A popularização de ferramentas de IA capazes de criar vídeos, imagens e áudios hiper-realistas transformou o ambiente digital em um território de difícil distinção entre realidade e fabricação. O problema deixa de ser apenas tecnológico para se tornar institucional, jurídico e social.
Dados recentes do Observatório Lupa ajudam a dimensionar o cenário: conteúdos falsos produzidos com inteligência artificial cresceram mais de 300% no Brasil entre 2024 e 2025. Mais do que um aumento quantitativo, chama atenção seu direcionamento político cada vez mais evidente. Hoje, quase metade desse material possui viés ideológico, evidenciando o uso estratégico da desinformação para influenciar percepções e comportamentos eleitorais.
Em um ambiente digital marcado pela velocidade e pelo consumo instantâneo de informação, a emoção costuma chegar antes da checagem. Muitas vezes, conteúdos simples, editados fora de contexto ou com pequenas manipulações já são suficientes para gerar engajamento, alimentar narrativas e impactar a percepção do eleitor.
O Tribunal Superior Eleitoral (TSE) já vem adotando medidas importantes, como a proibição de deep fakes sem identificação explícita e a exigência de transparência em conteúdos gerados por inteligência artificial. O Congresso Nacional também discute propostas de responsabilização e aplicação de multas para o uso indevido dessas ferramentas em campanhas eleitorais. Ainda assim, o debate está longe de alcançar a complexidade do problema.
A questão envolve não apenas quem produz conteúdo falso, mas também toda a cadeia de disseminação. Plataformas digitais, redes de compartilhamento e até usuários comuns passam a integrar um ecossistema de propagação cuja responsabilização ainda encontra lacunas jurídicas e operacionais.
O debate sobre desinformação não deve se limitar à remoção de conteúdos isolados. É preciso incluir educação midiática, transparência algorítmica, governança de dados, responsabilidade das plataformas e mecanismos ágeis de fiscalização eleitoral.
A divulgação de fatos sabidamente inverídicos pode configurar crime eleitoral, sujeitando responsáveis a multas, detenção e, no caso de candidatos, cassação de registro ou diploma.

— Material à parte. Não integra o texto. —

-- pv_equiv track=rewrite | github.com/johnwesleyharding/Sprint-Challenge--Hash | hashtables/ex5/ex5.py | finder
-- ===== SOURCE A (Python) =====
-- def finder(files, queries):
--
--     ht = {}
--     result = []
--
--     for file in files:
--
--         tail = file.split('/')[-1]
--
--         if tail in ht:
--
--             ht[tail].append(file)
--
--         else:
--
--             ht[tail] = [file]
--
--     for query in queries:
--
--         if query in ht:
--
--             result += ht[query]
--
--     return result
-- ===== SOURCE B (Python) =====
-- def finder(files, queries):
--     result = []
--     for query in queries:
--         for file in files:
--             if file.split('/')[-1] == query:
--                 result.append(file)
--     return result
-- ===== Notes on version B (the rewrite author's own statement) =====
-- stated objective: simpler
-- what changed: Drops the hash table: a plain nested scan appends, for each query in order, every file whose basename equals it.
import Mathlib
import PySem

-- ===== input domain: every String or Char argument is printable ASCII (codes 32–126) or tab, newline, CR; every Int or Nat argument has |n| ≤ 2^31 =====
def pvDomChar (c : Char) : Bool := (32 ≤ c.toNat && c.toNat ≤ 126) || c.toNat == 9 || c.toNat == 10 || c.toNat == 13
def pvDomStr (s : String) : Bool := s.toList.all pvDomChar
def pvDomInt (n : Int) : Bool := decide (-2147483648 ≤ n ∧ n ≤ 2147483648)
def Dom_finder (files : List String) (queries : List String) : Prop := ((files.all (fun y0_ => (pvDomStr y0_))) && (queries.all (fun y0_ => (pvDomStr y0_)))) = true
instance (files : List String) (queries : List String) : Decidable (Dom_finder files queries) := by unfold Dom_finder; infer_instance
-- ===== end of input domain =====

-- B replaces A's basename-indexed hash table with a plain nested scan over queries then files: simpler, same return value.

-- file.split('/')[-1]; split? with the nonempty separator "/" always returns some nonempty list,
-- so the .getD fallbacks are unreachable and this is exact
def pyTail (f : String) : String :=
  (PySem.List.pyGet? ((PySem.Str.split? f "/").getD []) (-1)).getD ""

-- ===== PORT A =====
def finder (files : List String) (queries : List String) : List String :=
  let ht := files.foldl (fun ht file =>
      if ht.contains (pyTail file) then ht.modify (pyTail file) [] (· ++ [file])  -- ht[tail].append(file)
      else ht.insert (pyTail file) [file])                                        -- ht[tail] = [file]
    (PySem.Dict.empty (κ := String) (ν := List String))
  queries.foldl (fun result query =>
      if ht.contains query then result ++ ht.getD query [] else result) []

-- ===== PORT B =====
def finder_alt (files : List String) (queries : List String) : List String :=
  queries.foldl (fun result query =>
    files.foldl (fun result file =>
      if pyTail file == query then result ++ [file] else result) result) []

-- ===== PRECONDITION & SPEC =====
def Spec_finder (files : List String) (queries : List String) (out : List String) : Prop := out = finder_alt files queries
instance (files : List String) (queries : List String) (out : List String) : Decidable (Spec_finder files queries out) := by unfold Spec_finder; infer_instance

-- ===== CLAIM (what is proved, stated in full; the proofs are below) =====
def Claim_equal_finder : Prop := ∀ (files : List String) (queries : List String), Dom_finder files queries → Spec_finder files queries (finder files queries)

-- ===== LEMMAS AND PROOFS =====

-- the hash table A's first loop builds
def buildHt (files : List String) : PySem.Dict String (List String) :=
  files.foldl (fun ht file =>
      if ht.contains (pyTail file) then ht.modify (pyTail file) [] (· ++ [file])
      else ht.insert (pyTail file) [file])
    (PySem.Dict.empty (κ := String) (ν := List String))

theorem build_getD (files : List String) (d : PySem.Dict String (List String)) (q : String) :
    (files.foldl (fun ht file =>
        if ht.contains (pyTail file) then ht.modify (pyTail file) [] (· ++ [file])
        else ht.insert (pyTail file) [file]) d).getD q []
      = d.getD q [] ++ files.filter (fun f => pyTail f == q) := by
  induction files generalizing d with
  | nil => simp
  | cons f fs ih =>
    simp only [List.foldl_cons, List.filter_cons, ih]
    by_cases hc : d.contains (pyTail f)
    · simp only [hc, if_true]
      by_cases hq : pyTail f = q
      · simp [hq]
      · have hq' : q ≠ pyTail f := fun h => hq h.symm
        simp [hq, hq', PySem.Dict.getD_modify]
    · simp only [hc, Bool.false_eq_true, if_false]
      by_cases hq : pyTail f = q
      · subst hq
        have h0 : d.getD (pyTail f) [] = [] :=
          PySem.Dict.getD_of_not_contains d [] (by simpa using hc)
        simp [h0]
      · have hq' : q ≠ pyTail f := fun h => hq h.symm
        simp [hq, hq', PySem.Dict.getD_insert]

theorem build_contains (files : List String) (d : PySem.Dict String (List String)) (q : String) :
    (files.foldl (fun ht file =>
        if ht.contains (pyTail file) then ht.modify (pyTail file) [] (· ++ [file])
        else ht.insert (pyTail file) [file]) d).contains q
      = (d.contains q || files.any (fun f => pyTail f == q)) := by
  induction files generalizing d with
  | nil => simp
  | cons f fs ih =>
    simp only [List.foldl_cons, List.any_cons, ih]
    have step : ∀ d' : PySem.Dict String (List String),
        d'.contains q = (q == pyTail f || d.contains q) →
        (d'.contains q || fs.any (fun f => pyTail f == q))
          = (d.contains q || (pyTail f == q || fs.any (fun f => pyTail f == q))) := by
      intro d' hd
      by_cases hq : q = pyTail f
      · subst hq; simp [hd]
      · have h1 : (q == pyTail f) = false := beq_eq_false_iff_ne.mpr hq
        have h2 : (pyTail f == q) = false := beq_eq_false_iff_ne.mpr (fun h => hq h.symm)
        simp [hd, h1, h2]
    by_cases hc : d.contains (pyTail f)
    · simp only [hc, if_true]
      exact step _ (by simp [PySem.Dict.contains_modify])
    · simp only [hc, Bool.false_eq_true, if_false]
      exact step _ (by simp [PySem.Dict.contains_insert])

-- one step of A's query loop equals one step of B's (looked-up bucket = linear scan)
theorem step_eq (files : List String) (acc : List String) (q : String) :
    (if (buildHt files).contains q then acc ++ (buildHt files).getD q [] else acc)
      = files.foldl (fun r f => if pyTail f == q then r ++ [f] else r) acc := by
  rw [PySem.List.foldl_append_if_eq_filter]
  have hc : (buildHt files).contains q = files.any (fun f => pyTail f == q) := by
    simpa [buildHt] using build_contains files PySem.Dict.empty q
  have hg : (buildHt files).getD q [] = files.filter (fun f => pyTail f == q) := by
    simpa [buildHt] using build_getD files PySem.Dict.empty q
  rw [hc, hg]
  by_cases h : files.any (fun f => pyTail f == q)
  · simp [h]
  · have : files.filter (fun f => pyTail f == q) = [] := by
      simp only [List.any_eq_true, not_exists] at h
      exact List.filter_eq_nil_iff.mpr (by intro x hx; simp_all)
    simp [h, this]

theorem loops_eq (files : List String) (qs acc : List String) :
    qs.foldl (fun r q => if (buildHt files).contains q then r ++ (buildHt files).getD q [] else r) acc
      = qs.foldl (fun r q =>
          files.foldl (fun r f => if pyTail f == q then r ++ [f] else r) r) acc := by
  induction qs generalizing acc with
  | nil => rfl
  | cons q qs ih => rw [List.foldl_cons, List.foldl_cons, step_eq]; exact ih _

-- ===== VERDICT (by name: the statement is the Claim_ definition above) =====
theorem finder_spec : Claim_equal_finder := by
  intro files queries _
  show finder files queries = finder_alt files queries
  show List.foldl (fun r q => if (buildHt files).contains q then r ++ (buildHt files).getD q [] else r) [] queries
        = finder_alt files queries
  exact loops_eq files queries []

Mas a eficácia dessas medidas dependerá da capacidade de identificação rápida das práticas abusivas e da atuação coordenada entre Justiça Eleitoral, plataformas digitais e sociedade civil.
A eleição de 2026 poderá representar o maior teste já enfrentado pela democracia brasileira no ambiente digital. Não apenas pela presença da inteligência artificial, mas pela velocidade com que ela amplia a capacidade de manipulação, escala e alcance da desinformação. Mais do que discutir tecnologia, o país precisará discutir confiança. Porque, quando o eleitor perde a capacidade crítica, o debate democrático entra em risco.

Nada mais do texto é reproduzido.